A traditional (hon) baren is made of layers. A flat coil of braided cord forms the core. This is placed on a disk (ategawa) consisting of 30–40 sheets of high-grade long-fibred hosokawa paper, wrapped in tissue and black lacquer. This is covered by a thin bamboo sheath (takenokawa) twisted in such a manner as to form the handle on the top. According to Hiroshi Yoshida's manual Japanese Woodblock Printing (1939) the madake species of bamboo, grown in Kyushu, southwest Japan, is considered the best one to use.

The bamboo-sheath covering the baren may need to be renewed after a day's printing. Rewrapping requires great skill; a printer's ability is sometimes judged by their competence carrying out this work.

The disk inside the baren takes 40–50 days to create, as the craftsman glues one sheet of paper on the disk each day. The disk must then dry for a year before the baren is assembled. The coil and covering of the baren are woven and formed from parts of the bamboo plant, requiring the skill of a true master. Only one known person in Japan is still making traditional (hon) baren for a living — Hidehiko Goto of the Kikuhide workshop.

==Alternatives==
Large wooden spoons are also used as burnishing tools in printmaking, glass jars with a smooth circular base can also be used for some applications. Low-cost plastic and nylon barens are available from Speedball Art.

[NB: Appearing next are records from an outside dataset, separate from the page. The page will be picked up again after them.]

-- pv_equiv track=rewrite | github.com/obrienb90/assig1 | main.py | queryIsEmpty
-- ===== SOURCE A (Python) =====
-- def queryIsEmpty(query):
--     list = []
--     for doc in query:
--         list.append(doc)
--     if len(list) == 0:
--         return True
--     else:
--         return False
-- ===== SOURCE B (Python) =====
-- def queryIsEmpty(query):
--     for doc in query:
--         return False
--     return True
-- ===== Notes on version B (the rewrite author's own statement) =====
-- stated objective: simpler
-- what changed: Instead of materializing all documents into a list and testing its length, B returns False immediately upon seeing the first document and True only if the loop finishes empty-handed, keeping no accumulator.
import Mathlib
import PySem

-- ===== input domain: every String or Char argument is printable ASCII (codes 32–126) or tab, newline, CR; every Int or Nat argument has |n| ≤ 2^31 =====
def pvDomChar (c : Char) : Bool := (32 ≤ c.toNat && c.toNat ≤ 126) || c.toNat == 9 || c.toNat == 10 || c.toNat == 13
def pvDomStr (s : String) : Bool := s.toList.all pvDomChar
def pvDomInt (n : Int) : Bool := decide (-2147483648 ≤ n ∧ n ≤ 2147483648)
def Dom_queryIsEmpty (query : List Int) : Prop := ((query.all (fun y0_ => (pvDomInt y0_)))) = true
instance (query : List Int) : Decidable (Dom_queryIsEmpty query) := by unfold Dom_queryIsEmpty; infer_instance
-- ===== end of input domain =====

-- B drops A's build-a-list-then-len check: it early-returns False on the first document, True if the loop ends.

-- ===== PORT A =====
-- A: copy every element into an accumulator list, then test len == 0
def queryIsEmpty (query : List Int) : Bool :=
  let l := query.foldl (fun acc doc => acc ++ [doc]) []
  if l.length = 0 then true else false

-- ===== PORT B =====
-- B: loop with early return: first element ⇒ False; loop exhausted ⇒ True
def queryIsEmpty_alt (query : List Int) : Bool :=
  match query with
  | _ :: _ => false
  | [] => true

-- ===== PRECONDITION & SPEC =====
def Spec_queryIsEmpty (query : List Int) (out : Bool) : Prop := out = queryIsEmpty_alt query
instance (query : List Int) (out : Bool) : Decidable (Spec_queryIsEmpty query out) := by unfold Spec_queryIsEmpty; infer_instance

-- ===== CLAIM (what is proved, stated in full; the proofs are below) =====
def Claim_equal_queryIsEmpty : Prop := ∀ (query : List Int), Dom_queryIsEmpty query → Spec_queryIsEmpty query (queryIsEmpty query)

-- ===== LEMMAS AND PROOFS =====

-- ===== VERDICT (by name: the statement is the Claim_ definition above) =====
theorem queryIsEmpty_spec : Claim_equal_queryIsEmpty := by
  intro query _
  unfold Spec_queryIsEmpty queryIsEmpty queryIsEmpty_alt
  cases query with
  | nil => simp
  | cons h t => simp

Some newer barens are similar in shape to the traditional one with small metal ball bearings embedded in the bottom surface that generate the high point contact pressures (supplied by the braided cord) and have the low friction (offered by the bamboo leaf covering) of a traditional baren.

Another interesting baren is one developed by Professor Seishi Ozakus and made from a bundle of bamboo toothpicks.

Nik Semenoff has developed a palm press that serves as a baren replacement, made with a number of roller bearings alternating on two close spaced shafts in a small hand held mounting. The bearings have negligible friction and the pressures achievable are suitable for some offset lithography printing, though wider spacing of fewer contact points may make it less suited for traditional wood cut printing.